Creating a Server-Side Streaming Automatic Speech Recognition (ASR) System

There is surprisingly little documented system design knowledge on the public web about designing a server-based speech recognition system.

As the MLCommons Inference Reference Benchmark owner for Automatic Speech Recognition (ASR), I would like to write something about this that others could refer to. The current MLCommons ASR inference benchmark is not reflective of industry use cases for multiple reasons right now that I won’t get into here.

It is straightforward to use a scale-out, shared-nothing CPU approach. Essentially, a reverse proxy like NGINX would assign a sticky connection based on cookie (or some sort of user ID) to a particular single-core CPU host. This CPU host would run the speech recognition model (i.e., the acoustic and language models). There would be no batching or multi-tenancy whatsoever.

It is worth noting that you may want a log-based queueing system like Kafka between the client and the ASR servers. For example, if you want to do speaker diarization, to detect who is speaking when, it is typical for a totally different model to do that. In addition, this is a safe-guard against. Finally, by saving the input audio, you can replay particular challenging inputs against your system. Be aware of GDPR complications regarding saving this user data, though.

You should also consider whether your model should output the most likely transcript, or something lower level, like a “lattice” (a compact representation of the n-best transcripts). Consider that your product is a “meeting intelligence service” that does live transcription (e.g., for hard of hearing people or those who can read better than they can hear), followed by creating a searchable index of what was said in the meeting that participants can refer back to. The searchable index requires an n-best list in order to be able to select words that are not in the best list, but perhaps in the second or third best list. You can refer to this paper to learn more. In addition, it’s common to do an offline “rescoring” of the first online output lattice to create a “better” one. I can’t find a concise definition of this, though.

Finally, the low-latency requirement of streaming speech recognition is at odds with accurate speech recognition in a very particular way. It is well known in the literature that increasing the “right context” of your acoustic model will improve its accuracy. Right context is the future audio that an acoustic model can see before it predicts what is being said right now. Concretely, a model with 100 milliseconds of right context will be able to see 100 milliseconds of audio into the future when it is predicting the grapheme, phoneme, or whatever-label-you-are-using.

By having saved the input audio via a message broker like Kafka, you can run an offline decoding process after the audio stream is closed (or after the stream has advanced more than “right context” milliseconds). Note that this basically doubles your compute requirements. Secondly, it requires you to train two models: an online model and an offline model. Your offline model better be definitely better than the online one to make this worth it!
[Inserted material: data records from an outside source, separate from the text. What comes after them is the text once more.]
-- pv_equiv track=rewrite | github.com/jdrae/algorithm | string/AC.py | solution
-- ===== SOURCE A (Python) =====
-- from collections import deque
--
-- def solution(command, lst):
--     command = deque(command)
--     lst = deque(lst)
--     ptr = 0
--     while len(command) != 0:
--         c = command.popleft()
--         if c == "R":
--             ptr = (1 if ptr == 0 else 0)
--         elif c == "D":
--             if not lst:
--                 return "error"
--             if ptr: lst.pop()
--             else: lst.popleft()
--
--     if ptr: lst.reverse() # tip: lst[::-1]
--     return str(list(lst)).replace(" ","")
-- ===== SOURCE B (Python) =====
-- def solution(command, lst):
--     p = 0
--     front = 0
--     back = 0
--     n = len(lst)
--     for c in command:
--         if c == "R":
--             p = 1 - p
--         elif c == "D":
--             if front + back == n:
--                 return "error"
--             if p:
--                 back += 1
--             else:
--                 front += 1
--     res = lst[front:n - back]
--     if p:
--         res = res[::-1]
--     return "[" + ",".join(map(str, res)) + "]"
-- ===== Notes on version B (the rewrite author's own statement) =====
-- stated objective: simpler
-- what changed: B replaces A's deque mutation (popleft/pop per 'D') with three integer counters (parity, front, back) and one final slice of the untouched input list.
import Mathlib
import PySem

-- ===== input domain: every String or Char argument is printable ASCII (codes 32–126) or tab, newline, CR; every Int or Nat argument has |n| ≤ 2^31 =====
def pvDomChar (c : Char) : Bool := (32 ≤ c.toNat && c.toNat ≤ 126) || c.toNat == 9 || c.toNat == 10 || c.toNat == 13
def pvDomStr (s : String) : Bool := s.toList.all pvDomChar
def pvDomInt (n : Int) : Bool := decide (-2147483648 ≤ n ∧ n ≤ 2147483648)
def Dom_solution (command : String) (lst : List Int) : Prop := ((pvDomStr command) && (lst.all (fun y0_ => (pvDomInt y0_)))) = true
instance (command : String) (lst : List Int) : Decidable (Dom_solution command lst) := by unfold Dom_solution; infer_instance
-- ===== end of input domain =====

-- B tracks parity and front/back removal counters instead of mutating a deque; one final slice. Same cost, simpler state.

-- str(list(lst)).replace(" ","") for a list of ints == "[" + ",".join(map(str, lst)) + "]": exact.
def pyIntListStr (l : List Int) : String :=
  "[" ++ String.intercalate "," (l.map PySem.Int.toStr) ++ "]"

-- ===== PORT A =====
-- the while loop over deque(command); deque lst: popleft = tail, pop = dropLast; none = early "error" return
def solLoopA : List Char → List Int → Int → Option (List Int × Int)
  | [], l, p => some (l, p)
  | c :: cs, l, p =>
    if c = 'R' then solLoopA cs l (if p = 0 then 1 else 0)
    else if c = 'D' then
      if l = [] then none
      else if p ≠ 0 then solLoopA cs l.dropLast p
      else solLoopA cs l.tail p
    else solLoopA cs l p

def solution (command : String) (lst : List Int) : String :=
  match solLoopA command.toList lst 0 with
  | none => "error"
  | some (l, p) => pyIntListStr (if p ≠ 0 then l.reverse else l)  -- if ptr: lst.reverse()

-- ===== PORT B =====
-- the for loop over command: parity p, counters front/back (Python ints that stay ≥ 0: Nat)
def solLoopB : List Char → Int → Nat → Nat → Nat → Option (Int × Nat × Nat)
  | [], p, f, b, _ => some (p, f, b)
  | c :: cs, p, f, b, n =>
    if c = 'R' then solLoopB cs (1 - p) f b n
    else if c = 'D' then
      if f + b = n then none
      else if p ≠ 0 then solLoopB cs p f (b + 1) n
      else solLoopB cs p (f + 1) b n
    else solLoopB cs p f b n

def solution_alt (command : String) (lst : List Int) : String :=
  match solLoopB command.toList 0 0 0 lst.length with
  | none => "error"
  | some (p, f, b) =>
    let res := PySem.List.slice lst (some (f : Int)) (some ((lst.length - b : Nat) : Int))  -- lst[front:n-back]
    pyIntListStr (if p ≠ 0 then res.reverse else res)  -- res[::-1]

-- ===== PRECONDITION & SPEC =====
def Spec_solution (command : String) (lst : List Int) (out : String) : Prop := out = solution_alt command lst
instance (command : String) (lst : List Int) (out : String) : Decidable (Spec_solution command lst out) := by unfold Spec_solution; infer_instance

-- ===== CLAIM (what is proved, stated in full; the proofs are below) =====
def Claim_equal_solution : Prop := ∀ (command : String) (lst : List Int), Dom_solution command lst → Spec_solution command lst (solution command lst)

-- ===== LEMMAS AND PROOFS =====

-- the remaining segment of lst after removing f from the front and b from the back
def seg (lst : List Int) (f b : Nat) : List Int :=
  (lst.drop f).take (lst.length - b - f)

lemma seg_zero (lst : List Int) : seg lst 0 0 = lst := by
  simp [seg]

lemma seg_eq_nil_iff (lst : List Int) (f b : Nat) (h : f + b ≤ lst.length) :
    seg lst f b = [] ↔ f + b = lst.length := by
  constructor
  · intro he
    have := congrArg List.length he
    simp [seg] at this
    omega
  · intro he; simp [seg]; omega

lemma seg_tail (lst : List Int) (f b : Nat) :
    (seg lst f b).tail = seg lst (f + 1) b := by
  simp [seg, ← List.drop_one, List.drop_take, List.drop_drop]
  omega

lemma seg_dropLast (lst : List Int) (f b : Nat) (h : f + b ≤ lst.length) :
    (seg lst f b).dropLast = seg lst f (b + 1) := by
  have hlen : (seg lst f b).length = lst.length - b - f := by
    simp [seg]; omega
  rw [List.dropLast_eq_take, hlen]
  simp [seg, List.take_take]
  congr 1
  omega

lemma loop_rel (cs : List Char) (lst : List Int) :
    ∀ (p : Int) (f b : Nat), (p = 0 ∨ p = 1) → f + b ≤ lst.length →
    solLoopA cs (seg lst f b) p =
      (solLoopB cs p f b lst.length).map (fun s => (seg lst s.2.1 s.2.2, s.1)) := by
  induction cs with
  | nil => intro p f b _ _; simp [solLoopA, solLoopB]
  | cons c cs ih =>
    intro p f b hp hfb
    by_cases hR : c = 'R'
    · have hpe : (if p = 0 then (1:Int) else 0) = 1 - p := by rcases hp with h | h <;> simp [h]
      have hp' : 1 - p = 0 ∨ 1 - p = 1 := by rcases hp with h | h <;> simp [h]
      simp only [solLoopA, solLoopB, if_pos hR, hpe]
      exact ih (1 - p) f b hp' hfb
    · by_cases hD : c = 'D'
      · simp only [solLoopA, solLoopB, if_neg hR, if_pos hD]
        by_cases hemp : f + b = lst.length
        · rw [if_pos ((seg_eq_nil_iff lst f b hfb).mpr hemp), if_pos hemp]
          simp
        · rw [if_neg (fun he => hemp ((seg_eq_nil_iff lst f b hfb).mp he)), if_neg hemp]
          by_cases hpz : p ≠ 0
          · rw [if_pos hpz, if_pos hpz, seg_dropLast lst f b hfb]
            exact ih p f (b + 1) hp (by omega)
          · rw [if_neg hpz, if_neg hpz, seg_tail lst f b]
            exact ih p (f + 1) b hp (by omega)
      · simp only [solLoopA, solLoopB, if_neg hR, if_neg hD]
        exact ih p f b hp hfb

lemma slice_eq_seg (lst : List Int) (f b : Nat) :
    PySem.List.slice lst (some (f : Int)) (some ((lst.length - b : Nat) : Int)) = seg lst f b := by
  rw [PySem.List.slice_natCast]
  simp [seg]

-- ===== VERDICT (by name: the statement is the Claim_ definition above) =====
theorem solution_spec : Claim_equal_solution := by
  intro command lst _
  unfold Spec_solution solution solution_alt
  have key := loop_rel command.toList lst 0 0 0 (Or.inl rfl) (Nat.zero_le _)
  rw [seg_zero] at key
  rw [key]
  cases h : solLoopB command.toList 0 0 0 lst.length with
  | none => rfl
  | some s =>
    obtain ⟨p, f, b⟩ := s
    simp [slice_eq_seg]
Note that taking this observation to the furthest extreme for offline-only models by using bidirectional recurrent neural networks is a pitfall. Each bidirectional RNN must process its entire input from left-to-right and right-to-left. If you have an hour-long audio, this means your input must be wholly in memory to be used. This can easily lead to out-of-memory errors, implying that malicious clients can do a denial of service attack by repeatedly sending too-large payloads. There is also next-to-no memory reuse. Finally, even if you got around all of those issues, you would have a training-inference mismatch. It is uncommon for speech recognition training samples to have a length greater than 1 minute. A “Latency-controlled Bidirectional RNN” model is designed to solve some of the problems described in this paragraph.


This is already quite long. So I’ll stop here. In the future I would like to write about:

  • Client-side considerations (hot word spotting, voice activity detection, endpointing, audio encoding codec) and implications of these decisions for the server-side.
  • The problems with the one-CPU-per-audio-stream approach. This is probably the most important one to understand for a system builder today. It motivates the usage of custom accelerators, which have their own problems. It also motivates a service-oriented architecture, which has been briefly touched upon here via the mention of Kafka and using separate offline and online decoders. For example, it is unlikely that your accelerators have implementations of decoders for the common audio codecs used by clients.

Random notes I may move to a differnet post:

Model considerations

It is reasonable to expect that you would use a neural network at this point for automatic speech recognition, at least for the acoustic model.

It is important to add that the featurization of the audio waveform to your neural network model’s graph to minimize chances of training-inference mismatch. In fact, it’s reasonable that you may want to convert the FFT used in featurization to a DFT, since you can reuse matrix-vector kernels this way (to reduce code space of your binary). If you work at Google and are unfortunately required to use a TPU, you basically need to use a DFT instead of an FFT since the TPU’s VLIW processor is not very fast relative to the systolic array processor.

For the MLCommons inference benchmark, we found that the hidden state of the LSTMs in RNN-T seemed to increase in magnitude as the RNN’s sequence went up. This didn’t matter for the v0.7 inference benchmark, where each piece of audio was at most 15 seconds long. However, it could cause a training-inference mismatch, since in practice your audio sequences may be much longer Reference this issue. This is one argument in favor of convolution-based speech recognition architectures. Because they have a fixed context window, they can’t have exploding hidden states in the way an LSTM can.